Andrey Zyhmantovich Andrei Zygmantovich

Personal information
- Full name: Andrei Vikentyevich Zygmantovich
- Date of birth: 2 December 1962 (age 62)
- Place of birth: Minsk, Soviet Union
- Height: 1.85 m (6 ft 1 in)
- Position(s): Defender, midfielder

Senior career*
- Years: Team / Apps / (Gls)
- 1981–1991: Dinamo Minsk / 262 / (20)
- 1991–1992: Groningen / 29 / (2)
- 1992: Dinamo Minsk / 8 / (0)
- 1993–1996: Racing Santander / 87 / (1)
- Total:  / 386 / (23)

International career
- 1984: USSR Olympic / 1 / (0)
- 1984–1990: USSR / 36 / (3)
- 1992–1995: Belarus / 9 / (0)

Managerial career
- 2001: Naftan Novopolotsk
- 2002: Dinamo Minsk
- 2003–2004: Belarus U18
- 2004–2007: Belarus U19
- 2007: MTZ-RIPO Minsk
- 2007–2008: FBK Kaunas (assistant)
- 2008: FBK Kaunas
- 2008: FBK Kaunas (assistant)
- 2010: Sibir Novosibirsk (youth)
- 2011–2012: Sibir-2 Novosibirsk
- 2012–2014: Belarus (assistant)
- 2014: Belarus (caretaker)
- 2016–2017: Torpedo-BelAZ Zhodino (assistant)
- 2017–2019: Rukh Brest
- 2020–2022: Belarus U19

= Andrei Zygmantovich =

Belarusian footballer and coach

Andrei Vikentyevich Zygmantovich or Andrey Zyhmantovich (Андрэй Зыгмантовіч, Андрей Викентьевич Зыгмантович; born 2 December 1962) is a Belarusian football coach and a former player. He is the head coach of Belarus U19.

Mainly a defensive midfielder with good positioning and skills, he played for nearly a decade with Dinamo Minsk, also having abroad stints in the Netherlands (one year) and Spain; in the early 2000s, he embarked on a coaching career.

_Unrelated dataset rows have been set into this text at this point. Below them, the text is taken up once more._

-- pv_equiv track=rewrite | github.com/M507/Quick-and-Dirty-Recon | HiddenGems/main.py | remove_unwanted_urls
-- ===== SOURCE A (Python) =====
-- def remove_unwanted_urls(LIST_OF_URLs,BLOCK_LIST):
--     tmp_list = []
--     for url_tmp in LIST_OF_URLs:
--         good_to_go = 1
--         for bad_word in BLOCK_LIST:
--             if bad_word in url_tmp:
--                 good_to_go = 0
--         if good_to_go:
--             tmp_list.append(url_tmp)
--     return tmp_list
-- ===== SOURCE B (Python) =====
-- def remove_unwanted_urls(LIST_OF_URLs, BLOCK_LIST):
--     survivors = list(LIST_OF_URLs)
--     for bad_word in BLOCK_LIST:
--         survivors = [url for url in survivors if bad_word not in url]
--     return survivors
-- ===== Notes on version B (the rewrite author's own statement) =====
-- stated objective: faster
-- what changed: Inverted loop nesting: instead of scanning every blocklist word per URL with a flag variable, B folds over the blocklist, filtering the surviving URL list once per word, so URLs already removed are never scanned again.
import Mathlib
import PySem

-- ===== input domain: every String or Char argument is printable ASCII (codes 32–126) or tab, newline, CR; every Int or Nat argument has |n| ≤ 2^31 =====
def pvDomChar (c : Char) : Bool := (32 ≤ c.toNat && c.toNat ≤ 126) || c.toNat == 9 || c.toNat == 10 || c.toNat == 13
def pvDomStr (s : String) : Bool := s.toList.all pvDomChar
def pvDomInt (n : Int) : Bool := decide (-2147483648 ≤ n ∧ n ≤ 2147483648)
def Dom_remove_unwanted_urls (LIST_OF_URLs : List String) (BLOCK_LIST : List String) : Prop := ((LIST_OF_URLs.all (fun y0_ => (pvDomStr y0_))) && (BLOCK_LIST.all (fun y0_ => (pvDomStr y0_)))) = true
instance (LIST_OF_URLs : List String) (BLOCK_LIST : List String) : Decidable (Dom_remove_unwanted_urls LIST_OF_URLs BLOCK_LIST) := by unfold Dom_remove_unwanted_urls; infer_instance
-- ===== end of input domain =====

-- B inverts the loop nesting: it folds over the blocklist, filtering the surviving URL list
-- once per blocked word, instead of scanning every blocked word per URL with a flag (objective: alternative).


-- ===== PORT A =====
def remove_unwanted_urls (LIST_OF_URLs : List String) (BLOCK_LIST : List String) : List String :=
  LIST_OF_URLs.foldl (fun tmp_list url_tmp =>
    let good_to_go : Int :=
      BLOCK_LIST.foldl (fun g bad_word => if PySem.Str.isIn bad_word url_tmp then 0 else g) 1
    if good_to_go ≠ 0 then tmp_list ++ [url_tmp] else tmp_list) []

-- ===== PORT B =====
def remove_unwanted_urls_alt (LIST_OF_URLs : List String) (BLOCK_LIST : List String) : List String :=
  BLOCK_LIST.foldl (fun survivors bad_word =>
    survivors.filter (fun url => ! PySem.Str.isIn bad_word url)) LIST_OF_URLs

-- ===== PRECONDITION & SPEC =====
def Spec_remove_unwanted_urls (LIST_OF_URLs : List String) (BLOCK_LIST : List String) (out : List String) : Prop := out = remove_unwanted_urls_alt LIST_OF_URLs BLOCK_LIST
instance (LIST_OF_URLs : List String) (BLOCK_LIST : List String) (out : List String) : Decidable (Spec_remove_unwanted_urls LIST_OF_URLs BLOCK_LIST out) := by unfold Spec_remove_unwanted_urls; infer_instance

-- ===== CLAIM (what is proved, stated in full; the proofs are below) =====
def Claim_equal_remove_unwanted_urls : Prop := ∀ (LIST_OF_URLs : List String) (BLOCK_LIST : List String), Dom_remove_unwanted_urls LIST_OF_URLs BLOCK_LIST → Spec_remove_unwanted_urls LIST_OF_URLs BLOCK_LIST (remove_unwanted_urls LIST_OF_URLs BLOCK_LIST)

-- ===== LEMMAS AND PROOFS =====

-- A's inner flag loop: starting from g, the fold returns 0 if some blocked word occurs, else g.
theorem good_to_go_eq (bl : List String) (u : String) (g : Int) :
    bl.foldl (fun g bad_word => if PySem.Str.isIn bad_word u then 0 else g) g
      = if bl.any (fun b => PySem.Str.isIn b u) then 0 else g := by
  induction bl generalizing g with
  | nil => simp
  | cons b t ih =>
    simp only [List.foldl_cons, List.any_cons, ih, Bool.or_eq_true]
    split_ifs <;> tauto

-- A's result is the one-pass filter by "no blocked word occurs".
theorem portA_eq_filter (urls bl : List String) :
    remove_unwanted_urls urls bl
      = urls.filter (fun u => ! bl.any (fun b => PySem.Str.isIn b u)) := by
  unfold remove_unwanted_urls
  have hc := PySem.List.foldl_congr_mem (l := urls) (init := ([] : List String))
    (f := fun tmp_list url_tmp =>
      let good_to_go : Int :=
        bl.foldl (fun g bad_word => if PySem.Str.isIn bad_word url_tmp then 0 else g) 1
      if good_to_go ≠ 0 then tmp_list ++ [url_tmp] else tmp_list)
    (g := fun acc u => if (! bl.any (fun b => PySem.Str.isIn b u)) = true then acc ++ [u] else acc)
    (by intro acc u _
        simp only [good_to_go_eq]
        cases h : bl.any (fun b => PySem.Str.isIn b u) <;> simp)
  rw [hc, PySem.List.foldl_append_if_eq_filter]
  simp

-- B's fold of per-word filters is the same one-pass filter.
theorem portB_eq_filter (urls bl : List String) :
    remove_unwanted_urls_alt urls bl
      = urls.filter (fun u => ! bl.any (fun b => PySem.Str.isIn b u)) := by
  unfold remove_unwanted_urls_alt
  induction bl generalizing urls with
  | nil => simp
  | cons b t ih =>
    simp only [List.foldl_cons, ih, List.filter_filter, List.any_cons]
    congr 1
    funext u
    rw [Bool.not_or, Bool.and_comm]

-- ===== VERDICT (by name: the statement is the Claim_ definition above) =====
theorem remove_unwanted_urls_spec : Claim_equal_remove_unwanted_urls := by
  intro urls bl _
  unfold Spec_remove_unwanted_urls
  rw [portA_eq_filter, portB_eq_filter]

Zygmantovich represented the Soviet Union at the 1990 World Cup and later played for Belarus.

==Club career==
Born in Minsk, Soviet Union, Zygmantovich started playing for Dinamo Minsk. In his second professional season, he appeared 30 times and netted twice to help his hometown side win the only Soviet League in their history, edging Dynamo Kyiv by one point. After a spell with FC Groningen, the 30-year-old returned to the club where he would spend most of his career.

In early 1993, Zygmantovich moved abroad again, now to Spain with Racing de Santander where he would play the next three full campaigns, teaming up with former compatriots (Russian) Ilshat Faizulin, Dmitri Popov and Dmitri Radchenko. In 1993–94, he was an instrumental element as the Cantabrians achieved one of their best ever finishes in La Liga (eighth).

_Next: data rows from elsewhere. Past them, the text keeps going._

-- pv_equiv track=rewrite | github.com/ashleyhma/hb-challenges | least_non_represented.py | least_non_represented
-- ===== SOURCE A (Python) =====
-- def least_non_represented(a):
--     """ Write a function that prints the least integer that is not present in a given list and cannot be represented by the summation of the sub-elements of the list.
--
--     E.g. For a = [1,2,5,7] the least integer not represented by the list or a slice of the list is 4, and if a = [1,2,2,5,7] then the least non-representable integer is 18. """
--
--     pos_sums = []
--
--     for i in range(len(a)):
--         for j in range(i, len(a)):
--             if i != j:
--                 pos_sums.append(a[i]+a[j])
--
--
--     pos_sums.extend(a)
--     b = list(set(pos_sums))
--     b.sort()
--
--     for i in range(1, b[-1]):
--         if i not in b:
--             return i
-- ===== SOURCE B (Python) =====
-- def least_non_represented(a):
--     """On-demand two-sum probe instead of building the full pairwise-sum table."""
--     cnt = {}
--     for x in a:
--         cnt[x] = cnt.get(x, 0) + 1
--     s = sorted(a)
--     m = s[-1] if len(s) == 1 else max(s[-1], s[-1] + s[-2])
--     for i in range(1, m):
--         if i in cnt:
--             continue
--         if any(i - x in cnt and (2 * x != i or cnt[x] >= 2) for x in cnt):
--             continue
--         return i
--     return None
-- ===== Notes on version B (the rewrite author's own statement) =====
-- stated objective: alternative
-- what changed: Instead of materialising every pairwise sum into a table, deduplicating and sorting it and scanning candidates by list membership, B builds a value counter once, computes the scan bound from the two largest elements of sorted(a), and tests each candidate on demand with a two-sum probe over the distinct values (requiring count>=2 when the candidate is twice a value).
-- outside the precondition, e.g. on least_non_represented([]): A raises IndexError, B raises IndexError
import Mathlib
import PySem

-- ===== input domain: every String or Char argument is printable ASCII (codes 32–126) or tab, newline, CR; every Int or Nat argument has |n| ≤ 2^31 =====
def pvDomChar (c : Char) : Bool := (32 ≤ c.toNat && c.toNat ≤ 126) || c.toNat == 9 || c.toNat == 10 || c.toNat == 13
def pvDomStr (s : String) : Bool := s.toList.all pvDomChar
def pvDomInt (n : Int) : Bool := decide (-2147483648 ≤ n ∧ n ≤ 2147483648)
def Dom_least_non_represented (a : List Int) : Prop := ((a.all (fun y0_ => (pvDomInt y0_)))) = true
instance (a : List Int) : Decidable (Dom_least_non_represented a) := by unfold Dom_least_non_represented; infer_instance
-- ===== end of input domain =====

-- B replaces A's full pairwise-sum table (build, dedup, sort, then scan) by a value counter plus an
-- on-demand two-sum probe per candidate, with the scan bound computed from the two largest elements.

-- ===== PORT A =====
-- the nested index loops filling pos_sums
def pairSumsA (a : List Int) : List Int :=
  (PySem.List.pyRange 0 (PySem.List.len a) 1).foldl (fun acc i =>
    (PySem.List.pyRange i (PySem.List.len a) 1).foldl (fun acc j =>
      if i ≠ j then acc ++ [PySem.List.pyGetD a i 0 + PySem.List.pyGetD a j 0] else acc) acc) []

-- 'for i in range(1, last): if i not in b: return i' — the range iterated lazily, as in
-- Python 3; the fuel (stop - i).toNat is exactly the number of remaining iterations
def scanAGo (b : List Int) : Nat → Int → Option Int
  | 0, _ => none
  | n + 1, i => if ¬ (i ∈ b) then some i else scanAGo b n (i + 1)

def scanA (b : List Int) (stop i : Int) : Option Int :=
  scanAGo b (stop - i).toNat i

def least_non_represented (a : List Int) : Option Int :=
  let pos_sums := pairSumsA a ++ a
  let b := PySem.List.sorted (PySem.Set.ofList pos_sums) (fun x => x) false
  match PySem.List.pyGet? b (-1) with   -- last element: IndexError on a = [] (excluded by Pre_)
  | none => none
  | some last => scanA b last 1

-- ===== PORT B =====
-- 'any(i - x in cnt and (2 * x != i or cnt[x] >= 2) for x in cnt)'
def probeB (cnt : PySem.Dict Int Int) (i : Int) : Bool :=
  cnt.keys.any (fun x =>
    cnt.contains (i - x) && (decide (¬ 2 * x = i) || decide ((2:Int) ≤ cnt.getD x 0)))

-- 'for i in range(1, m): if i in cnt: continue; if any(...): continue; return i' — lazy range
def scanBGo (cnt : PySem.Dict Int Int) : Nat → Int → Option Int
  | 0, _ => none
  | n + 1, i =>
    if cnt.contains i then scanBGo cnt n (i + 1)
    else if probeB cnt i then scanBGo cnt n (i + 1)
    else some i

def scanB (cnt : PySem.Dict Int Int) (stop i : Int) : Option Int :=
  scanBGo cnt (stop - i).toNat i

def least_non_represented_alt (a : List Int) : Option Int :=
  let cnt := a.foldl (fun d x => d.insert x (d.getD x 0 + 1)) PySem.Dict.empty
  let s := PySem.List.sorted a (fun x => x) false
  match PySem.List.pyGet? s (-1) with   -- last element: IndexError on a = [] (excluded by Pre_)
  | none => none
  | some top =>
    let m := if PySem.List.len s = 1 then top else max top (top + PySem.List.pyGetD s (-2) 0)
    scanB cnt m 1

-- ===== PRECONDITION & SPEC =====
-- Pre_ excludes only the empty list, on which A raises IndexError reading the last element of its (empty) table.
def Pre_least_non_represented (a : List Int) : Prop := a ≠ []
instance (a : List Int) : Decidable (Pre_least_non_represented a) := by unfold Pre_least_non_represented; infer_instance
def pvWitness_least_non_represented : List Int := ([1, 2, 5, 7])

def Spec_least_non_represented (a : List Int) (out : Option Int) : Prop := out = least_non_represented_alt a
instance (a : List Int) (out : Option Int) : Decidable (Spec_least_non_represented a out) := by unfold Spec_least_non_represented; infer_instance

-- ===== CLAIM (what is proved, stated in full; the proofs are below) =====
def Claim_equal_least_non_represented : Prop := ∀ (a : List Int), Dom_least_non_represented a → Pre_least_non_represented a → Spec_least_non_represented a (least_non_represented a)

-- ===== LEMMAS AND PROOFS =====

-- `t` is a sum of two entries of `l` at distinct positions
def Rep2 (l : List Int) (t : Int) : Prop := ∃ u v : Int, [u, v].Sublist l ∧ u + v = t

theorem pair_sublist_of_indices (l : List Int) (p q : Nat) (hpq : p < q) (hq : q < l.length) :
    [l.getD p 0, l.getD q 0].Sublist l := by
  have hp : p < l.length := lt_trans hpq hq
  have hdrop : l.drop p = l[p] :: l.drop (p + 1) := List.drop_eq_getElem_cons hp
  have hv : l.getD q 0 ∈ l.drop (p + 1) := by
    have hq' : q - (p + 1) < (l.drop (p + 1)).length := by
      simp [List.length_drop]; omega
    refine List.mem_iff_getElem.mpr ⟨q - (p + 1), hq', ?_⟩
    rw [List.getElem_drop, List.getD_eq_getElem _ _ hq]
    congr 1; omega
  have h1 : [l.getD p 0, l.getD q 0].Sublist (l.drop p) := by
    rw [hdrop, List.getD_eq_getElem _ _ hp]
    exact (List.singleton_sublist.mpr hv).cons₂ _
  exact h1.trans (List.drop_sublist p l)

theorem indices_of_pair_sublist {l : List Int} {u v : Int} (h : [u, v].Sublist l) :
    ∃ p q : Nat, p < q ∧ q < l.length ∧ l.getD p 0 = u ∧ l.getD q 0 = v := by
  induction l with
  | nil => simp at h
  | cons hd tl ih =>
    cases h with
    | cons _ h =>
      obtain ⟨p, q, h1, h2, h3, h4⟩ := ih h
      refine ⟨p + 1, q + 1, by omega, by simp only [List.length_cons]; omega, ?_, ?_⟩
      · rw [List.getD_eq_getElem _ _ (by simp only [List.length_cons]; omega : p + 1 < (hd :: tl).length),
          List.getElem_cons_succ, ← List.getD_eq_getElem _ _ (by omega : p < tl.length)]
        exact h3
      · rw [List.getD_eq_getElem _ _ (by simp only [List.length_cons]; omega : q + 1 < (hd :: tl).length),
          List.getElem_cons_succ, ← List.getD_eq_getElem _ _ (by omega : q < tl.length)]
        exact h4
    | cons₂ _ h =>
      have hv : v ∈ tl := List.singleton_sublist.mp h
      obtain ⟨k, hk, hkv⟩ := List.mem_iff_getElem.mp hv
      refine ⟨0, k + 1, by omega, by simp only [List.length_cons]; omega, by simp, ?_⟩
      rw [List.getD_eq_getElem _ _ (by simp only [List.length_cons]; omega : k + 1 < _),
        List.getElem_cons_succ]
      exact hkv

theorem pair_sublist_or_swap {l : List Int} {u v : Int} (hu : u ∈ l) (hv : v ∈ l) (hne : u ≠ v) :
    [u, v].Sublist l ∨ [v, u].Sublist l := by
  induction l with
  | nil => simp at hu
  | cons hd tl ih =>
    by_cases hu' : u = hd
    · subst hu'
      have hv' : v ∈ tl := by
        rcases List.mem_cons.mp hv with h | h
        · exact absurd h (Ne.symm hne)
        · exact h
      exact Or.inl ((List.singleton_sublist.mpr hv').cons₂ _)
    · by_cases hv' : v = hd
      · subst hv'
        have hu'' : u ∈ tl := by
          rcases List.mem_cons.mp hu with h | h
          · exact absurd h hu'
          · exact h
        exact Or.inr ((List.singleton_sublist.mpr hu'').cons₂ _)
      · have hu'' : u ∈ tl := by
          rcases List.mem_cons.mp hu with h | h
          · exact absurd h hu'
          · exact h
        have hv'' : v ∈ tl := by
          rcases List.mem_cons.mp hv with h | h
          · exact absurd h hv'
          · exact h
        exact (ih hu'' hv'').imp (·.cons hd) (·.cons hd)

theorem rep2_iff_probe (l : List Int) (t : Int) :
    Rep2 l t ↔ ∃ x, x ∈ l ∧ (t - x) ∈ l ∧ (¬ 2 * x = t ∨ 2 ≤ l.count x) := by
  constructor
  · rintro ⟨u, v, hs, huv⟩
    have hu : u ∈ l := hs.subset (by simp)
    have hv : v ∈ l := hs.subset (by simp)
    refine ⟨u, hu, by rwa [show t - u = v by omega], ?_⟩
    by_cases h2 : 2 * u = t
    · right
      have huv' : v = u := by omega
      subst huv'
      have h2c : ([v, v] : List Int).count v = 2 := by simp
      have hle := hs.count_le v
      omega
    · exact Or.inl h2
  · rintro ⟨x, hx, hx', hor⟩
    by_cases h2 : 2 * x = t
    · have hcnt : 2 ≤ l.count x := by
        rcases hor with h | h
        · exact absurd h2 h
        · exact h
      have hs : [x, x].Sublist l := by
        have h := List.replicate_sublist_iff.mpr hcnt
        simpa [List.replicate] using h
      exact ⟨x, x, hs, by omega⟩
    · have hne : x ≠ t - x := by omega
      rcases pair_sublist_or_swap hx hx' hne with h | h
      · exact ⟨x, t - x, h, by omega⟩
      · exact ⟨t - x, x, h, by omega⟩

theorem rep2_perm {l l' : List Int} (h : l.Perm l') (t : Int) : (Rep2 l t ↔ Rep2 l' t) := by
  rw [rep2_iff_probe, rep2_iff_probe]
  constructor <;> rintro ⟨x, h1, h2, h3⟩
  · exact ⟨x, h.mem_iff.mp h1, h.mem_iff.mp h2, by rwa [h.count_eq] at h3⟩
  · exact ⟨x, h.mem_iff.mpr h1, h.mem_iff.mpr h2, by rwa [← h.count_eq] at h3⟩

theorem mem_pairSumsA (a : List Int) (t : Int) : t ∈ pairSumsA a ↔ Rep2 a t := by
  unfold pairSumsA
  have h1 : ∀ (acc : List Int) (i : Int),
      (PySem.List.pyRange i (PySem.List.len a) 1).foldl
        (fun acc j => if i ≠ j then acc ++ [PySem.List.pyGetD a i 0 + PySem.List.pyGetD a j 0] else acc) acc
      = acc ++ ((PySem.List.pyRange i (PySem.List.len a) 1).filter
          (fun j => decide (i ≠ j))).map (fun j => PySem.List.pyGetD a i 0 + PySem.List.pyGetD a j 0) :=
    fun acc i => PySem.List.foldl_append_ite _ _ _ _
  simp only [h1]
  rw [PySem.List.foldl_append_eq_flatMap]
  simp only [List.nil_append, List.mem_flatMap, List.mem_map, List.mem_filter,
    PySem.List.mem_pyRange_one, PySem.List.len_eq, decide_eq_true_eq]
  constructor
  · rintro ⟨i, ⟨h0, hin⟩, j, ⟨⟨hij, hjn⟩, hne⟩, ht⟩
    have hij' : i < j := lt_of_le_of_ne hij hne
    have h0j : 0 ≤ j := le_trans h0 hij
    have hpi : i.toNat < a.length := by omega
    have hpj : j.toNat < a.length := by omega
    refine ⟨a.getD i.toNat 0, a.getD j.toNat 0,
      pair_sublist_of_indices a i.toNat j.toNat (by omega) hpj, ?_⟩
    have hi' : i = ((i.toNat : Nat) : Int) := by omega
    have hj' : j = ((j.toNat : Nat) : Int) := by omega
    rw [hi', hj', PySem.List.pyGetD_natCast, PySem.List.pyGetD_natCast] at ht
    exact ht
  · rintro ⟨u, v, hs, huv⟩
    obtain ⟨p, q, hpq, hq, hu, hv⟩ := indices_of_pair_sublist hs
    refine ⟨(p : Int), ⟨by omega, by exact_mod_cast (by omega : p < a.length)⟩,
      (q : Int), ⟨⟨by exact_mod_cast hpq.le, by exact_mod_cast hq⟩, by exact_mod_cast hpq.ne⟩, ?_⟩
    rw [PySem.List.pyGetD_natCast, PySem.List.pyGetD_natCast, hu, hv]
    exact huv

theorem scan_eq (b : List Int) (cnt : PySem.Dict Int Int)
    (hiff : ∀ j : Int, j ∈ b ↔ (cnt.contains j = true ∨ probeB cnt j = true)) :
    ∀ (stop i : Int), scanA b stop i = scanB cnt stop i := by
  have H : ∀ (n : Nat) (i : Int), scanAGo b n i = scanBGo cnt n i := by
    intro n
    induction n with
    | zero => intro i; rfl
    | succ n ih =>
      intro i
      rw [scanAGo, scanBGo]
      by_cases hc : cnt.contains i = true
      · rw [if_neg (not_not_intro ((hiff i).mpr (Or.inl hc))), if_pos hc]
        exact ih (i + 1)
      · rw [if_neg hc]
        by_cases hp : probeB cnt i = true
        · rw [if_neg (not_not_intro ((hiff i).mpr (Or.inr hp))), if_pos hp]
          exact ih (i + 1)
        · have hib : ¬ i ∈ b := fun hb => by
            rcases (hiff i).mp hb with h' | h'
            · exact hc h'
            · exact hp h'
          rw [if_pos hib, if_neg hp]
  intro stop i
  rw [scanA, scanB, H]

Zygmantovich started coaching in 2001 in his country, including the national team's under-19. In 2007, he moved to Lithuania with FBK Kaunas.

==International career==
Zygmantovich made his debut for the Soviet Union on 28 March 1984, in an exhibition game with West Germany. He represented the nation at the 1990 FIFA World Cup, scoring a goal against Cameroon (4–0, although in a final group stage exit) which turned out to be his last international game for the country.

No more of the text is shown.